I have done a NMDS graph of a fungal community dataset sampled from 144 soil samples collected under three host plants (Dryas, Kobresia, Salix) - 48 plots from each of the three plants. Those 48 plots have been treated with 8 different treatments, (C,N,P,NP,W,WN,WP and WNP). Half of those treatments have water added, and the other half do not.
Thus, I have three factors I wish to identify the points in my NMDS by - plants, water/no water, and the 8 treatments. The standard is to have just two factors with one having the points differentiated by colour, and the other differentiated by shapes. However, the third factor (e.g. water/no water) then lacks an obvious feature to be distinguished by.
This is my code:
#environment vectors
#Treatment vector:
Treatment=c(rep("WP",1),rep("WP",1),rep("WP",1),rep("P",1),rep("P",1),rep("P",1),rep("N",1),rep("N",1),rep("NP",1),rep("NP",1)......[148]
###Water vector:
Water=c(rep("Watering",1),rep("Watering",1),rep("Watering",1),rep("No watering",1),rep("No watering",1),rep("No watering",1),rep("No watering",1),rep("No watering",1).......[148]
#plant vector:
Plantvector=c(rep("Dryas",1),rep("Kobresia",1),rep("Salix",1),rep("Dryas",1),rep("Kobresia",1),rep("Salix",1),rep("Dryas",1)........
#downloading the OTU table
zacktreat<- read.xlsx("Zack_OTUs_NMDS.xlsx", sheetName = "u_roots",row.names=1)
env<- read.xlsx("Zack_OTUs_NMDS.xlsx", sheetName = "env1",row.names=1, )
env[env == 9999] <- NA
env1<-env[-c(6,10,13,14,15,16)]
#reverting it
zacktreat<-t(zacktreat)
#doing the actual NMDS calculations
zacktreat_NMDS<-metaMDS(zacktreat, distance = "bray", k = 2, wascores = TRUE) #laver en Bray-Curtis-matrix og NMDS-analysen p? ?n gang
zacktreat_NMDS.envfit <- envfit(zacktreat_NMDS, env = env, perm = 999,na.rm = TRUE)

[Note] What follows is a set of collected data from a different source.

-- pv_equiv track=rewrite | github.com/haozhigh/model_gpu_cache | script/analyze.py | get_sorted_distances
-- ===== SOURCE A (Python) =====
-- def get_sorted_distances(distance_records):
--     ##  Variable declare
--     distances = set()
--
--     ##  Iterate over each record
--     for record in distance_records:
--         distance = record[1]
--         distances.add(distance)
--
--     ##  Convert distances from set to list and sort itself
--     distances_list = list(distances)
--     distances_list.sort()
--
--     ##  Return the sorted distances
--     return distances_list
-- ===== SOURCE B (Python) =====
-- def get_sorted_distances(distance_records):
--     # sort all second components, then one pass dropping adjacent duplicates
--     values = sorted(record[1] for record in distance_records)
--     result = []
--     prev = None
--     for v in values:
--         if not result or v != prev:
--             result.append(v)
--             prev = v
--     return result
-- ===== Notes on version B (the rewrite author's own statement) =====
-- stated objective: alternative
-- what changed: Replaces the set accumulation (hash set, then list+sort) by sort-then-adjacent-dedup: sort all second components with duplicates and emit each value once in a single linear scan tracking only the previous emitted value.
import Mathlib
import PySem

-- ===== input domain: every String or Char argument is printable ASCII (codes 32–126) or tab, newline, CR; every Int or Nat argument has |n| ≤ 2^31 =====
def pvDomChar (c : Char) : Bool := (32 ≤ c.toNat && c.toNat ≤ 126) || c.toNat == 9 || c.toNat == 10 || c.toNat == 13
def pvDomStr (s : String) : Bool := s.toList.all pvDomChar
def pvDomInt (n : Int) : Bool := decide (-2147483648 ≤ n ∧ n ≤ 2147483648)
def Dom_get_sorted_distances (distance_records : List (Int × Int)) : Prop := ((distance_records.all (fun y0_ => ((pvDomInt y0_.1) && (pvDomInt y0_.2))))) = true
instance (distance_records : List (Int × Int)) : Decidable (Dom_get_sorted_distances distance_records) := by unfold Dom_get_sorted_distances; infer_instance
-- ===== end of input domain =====

-- B replaces A's hash-set accumulation by sort-then-adjacent-dedup (alternative decomposition, same cost).

-- ===== PORT A =====
def get_sorted_distances (distance_records : List (Int × Int)) : List Int :=
  -- distances = set(); for record in distance_records: distances.add(record[1])
  let distances : PySem.Set Int :=
    distance_records.foldl (fun s record => PySem.Set.add s record.2) PySem.Set.empty
  -- distances_list = list(distances); distances_list.sort()
  PySem.List.sorted distances (fun x => x) false

-- ===== PORT B =====
-- the scan 'if not result or v != prev: result.append(v); prev = v' over the tail
def pvDedupAdj (prev : Int) : List Int → List Int
  | [] => []
  | v :: vs => if v = prev then pvDedupAdj prev vs else v :: pvDedupAdj v vs

def get_sorted_distances_alt (distance_records : List (Int × Int)) : List Int :=
  let values := PySem.List.sorted (distance_records.map (fun record => record.2)) (fun x => x) false
  match values with
  | [] => []
  | v :: vs => v :: pvDedupAdj v vs

-- ===== PRECONDITION & SPEC =====
def Spec_get_sorted_distances (distance_records : List (Int × Int)) (out : List Int) : Prop := out = get_sorted_distances_alt distance_records
instance (distance_records : List (Int × Int)) (out : List Int) : Decidable (Spec_get_sorted_distances distance_records out) := by unfold Spec_get_sorted_distances; infer_instance

-- ===== CLAIM (what is proved, stated in full; the proofs are below) =====
def Claim_equal_get_sorted_distances : Prop := ∀ (distance_records : List (Int × Int)), Dom_get_sorted_distances distance_records → Spec_get_sorted_distances distance_records (get_sorted_distances distance_records)

-- ===== LEMMAS AND PROOFS =====

theorem mem_pvDedupAdj (x prev : Int) (l : List Int)
    (hp : l.Pairwise (· ≤ ·)) (hle : ∀ y ∈ l, prev ≤ y) :
    x ∈ pvDedupAdj prev l ↔ x ∈ l ∧ x ≠ prev := by
  induction l generalizing prev with
  | nil => simp [pvDedupAdj]
  | cons v vs ih =>
    rw [List.pairwise_cons] at hp
    by_cases hv : v = prev
    · subst hv
      rw [pvDedupAdj, if_pos rfl, ih v hp.2 hp.1]
      simp only [List.mem_cons]
      tauto
    · rw [pvDedupAdj, if_neg hv]
      have hlt : prev < v := lt_of_le_of_ne (hle v (List.mem_cons_self ..)) (fun h => hv h.symm)
      simp only [List.mem_cons, ih v hp.2 hp.1]
      constructor
      · rintro (rfl | ⟨hm, hne⟩)
        · exact ⟨Or.inl rfl, by omega⟩
        · exact ⟨Or.inr hm, by have := hp.1 x hm; omega⟩
      · rintro ⟨rfl | hm, hne⟩
        · exact Or.inl rfl
        · by_cases hxv : x = v
          · exact Or.inl hxv
          · exact Or.inr ⟨hm, hxv⟩

theorem pairwise_pvDedupAdj (prev : Int) (l : List Int)
    (hp : l.Pairwise (· ≤ ·)) (hle : ∀ y ∈ l, prev ≤ y) :
    (pvDedupAdj prev l).Pairwise (· < ·) := by
  induction l generalizing prev with
  | nil => simp [pvDedupAdj]
  | cons v vs ih =>
    rw [List.pairwise_cons] at hp
    by_cases hv : v = prev
    · subst hv; rw [pvDedupAdj, if_pos rfl]; exact ih v hp.2 hp.1
    · rw [pvDedupAdj, if_neg hv, List.pairwise_cons]
      refine ⟨?_, ih v hp.2 hp.1⟩
      intro z hz
      rw [mem_pvDedupAdj z v vs hp.2 hp.1] at hz
      exact lt_of_le_of_ne (hp.1 z hz.1) (fun h => hz.2 h.symm)

theorem mem_setFoldl (y : Int) (rs : List (Int × Int)) :
    y ∈ rs.foldl (fun s record => PySem.Set.add s record.2) PySem.Set.empty ↔
      ∃ b ∈ rs, y = b.2 := by
  rw [PySem.Set.mem_foldl_add]
  simp [PySem.Set.empty]

theorem nodup_setFoldl (rs : List (Int × Int)) (s : PySem.Set Int) (hs : s.Nodup) :
    (rs.foldl (fun s record => PySem.Set.add s record.2) s).Nodup := by
  induction rs generalizing s with
  | nil => exact hs
  | cons r rs ih => exact ih (PySem.Set.add s r.2) (PySem.Set.nodup_add s r.2 hs)

-- ===== VERDICT (by name: the statement is the Claim_ definition above) =====
theorem get_sorted_distances_spec : Claim_equal_get_sorted_distances := by
  intro rs _
  unfold Spec_get_sorted_distances get_sorted_distances get_sorted_distances_alt
  have hpw : (PySem.List.sorted (rs.map (fun record => record.2)) (fun x => x) false).Pairwise (· ≤ ·) := by
    simpa using PySem.List.sorted_pairwise (xs := rs.map (fun record => record.2)) (key := fun x => x)
  show PySem.List.sorted (rs.foldl (fun s record => PySem.Set.add s record.2) PySem.Set.empty)
      (fun x => x) false =
    (match PySem.List.sorted (rs.map (fun record => record.2)) (fun x => x) false with
      | [] => ([] : List Int)
      | v :: vs => v :: pvDedupAdj v vs)
  cases hc : PySem.List.sorted (rs.map (fun record => record.2)) (fun x => x) false with
  | nil =>
    have : rs.map (fun record => record.2) = [] := by
      rwa [PySem.List.sorted_eq_nil_iff] at hc
    have hrs : rs = [] := by simpa using this
    subst hrs
    rfl
  | cons v vs =>
    rw [hc] at hpw
    rw [List.pairwise_cons] at hpw
    have hltB : (v :: pvDedupAdj v vs).Pairwise (· < ·) := by
      rw [List.pairwise_cons]
      refine ⟨?_, pairwise_pvDedupAdj v vs hpw.2 hpw.1⟩
      intro z hz
      rw [mem_pvDedupAdj z v vs hpw.2 hpw.1] at hz
      exact lt_of_le_of_ne (hpw.1 z hz.1) (fun h => hz.2 h.symm)
    have hmemB : ∀ x, x ∈ v :: pvDedupAdj v vs ↔ x ∈ v :: vs := by
      intro x
      simp only [List.mem_cons, mem_pvDedupAdj x v vs hpw.2 hpw.1]
      by_cases hxv : x = v <;> simp [hxv]
    have hperm : (v :: pvDedupAdj v vs).Perm
        (rs.foldl (fun s record => PySem.Set.add s record.2) PySem.Set.empty) := by
      rw [List.perm_ext_iff_of_nodup (hltB.imp ne_of_lt) (nodup_setFoldl rs PySem.Set.empty (by simp [PySem.Set.empty]))]
      intro a
      rw [hmemB a, ← hc, PySem.List.mem_sorted, mem_setFoldl a rs]
      simp
    exact PySem.List.sorted_eq_of_perm_of_pairwise_lt _ _ (fun x => x) hperm hltB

data for the envfit arrows
env.scores.zacktreat <- as.data.frame(scores(zacktreat_NMDS.envfit, display = "vectors")) #extracts relevant scores from envifit
env.scores.zacktreat <- cbind(env.scores.zacktreat, env.variables = rownames(env.scores.zacktreat)) #and then gives them their names
mult <- 3 #multiplier for the arrows and text for envfit below. You can change this and then rerun the plot command.
#The ggplot
p1<-ggplot(
# Create data object including treatment as a column
data = cbind(comm = rownames(zacktreat_NMDS$points), treat = Expvect, as.data.frame(zacktreat_NMDS$points)),
aes(x = MDS1, y = MDS2, xlab=""))+
Create polygon from hull dataframe
scale_colour_manual(values=c("green","blue","red","darkgrey","darkgreen","orange","purple4","deeppink","turquoise2")) +
scale_shape_manual(values=c(1, 16)) +
# Use aesthetics to color points by treatment
theme_bw() +
geom_point(aes(col=Treatment, shape=Water), size = 3) +
geom_segment(data = env.scores.zacktreat,
aes(x = 0, xend = mult*NMDS1, y = 0, yend = mult*NMDS2),
arrow = arrow(length = unit(0.25, "cm")), colour = "grey") + #arrows for envfit. doubled the length for similarity to the plot() function. NB check ?envfit regarding arrow length if not familiar with lengths
geom_text(data = env.scores.zacktreat, #labels the environmental variable arrows * "mult" as for the arrows
aes(x = mult*NMDS1, y = mult*NMDS2, label=env.variables),
size = 4,fontface="italic",
hjust = 0.5) +
#scale_fill_discrete(limits=c("C","N","P","NP","W","WN","WP", "WNP")) +
#geom_text(aes(label = comm), vjust = 1.5, size=5) +
coord_cartesian(xlim=c(-1.4,1.4), ylim=c(-1.0,1.0)) +
labs(title="With env.vectors", x="") +
theme(plot.margin=unit(c(0,0,0,0), "mm"))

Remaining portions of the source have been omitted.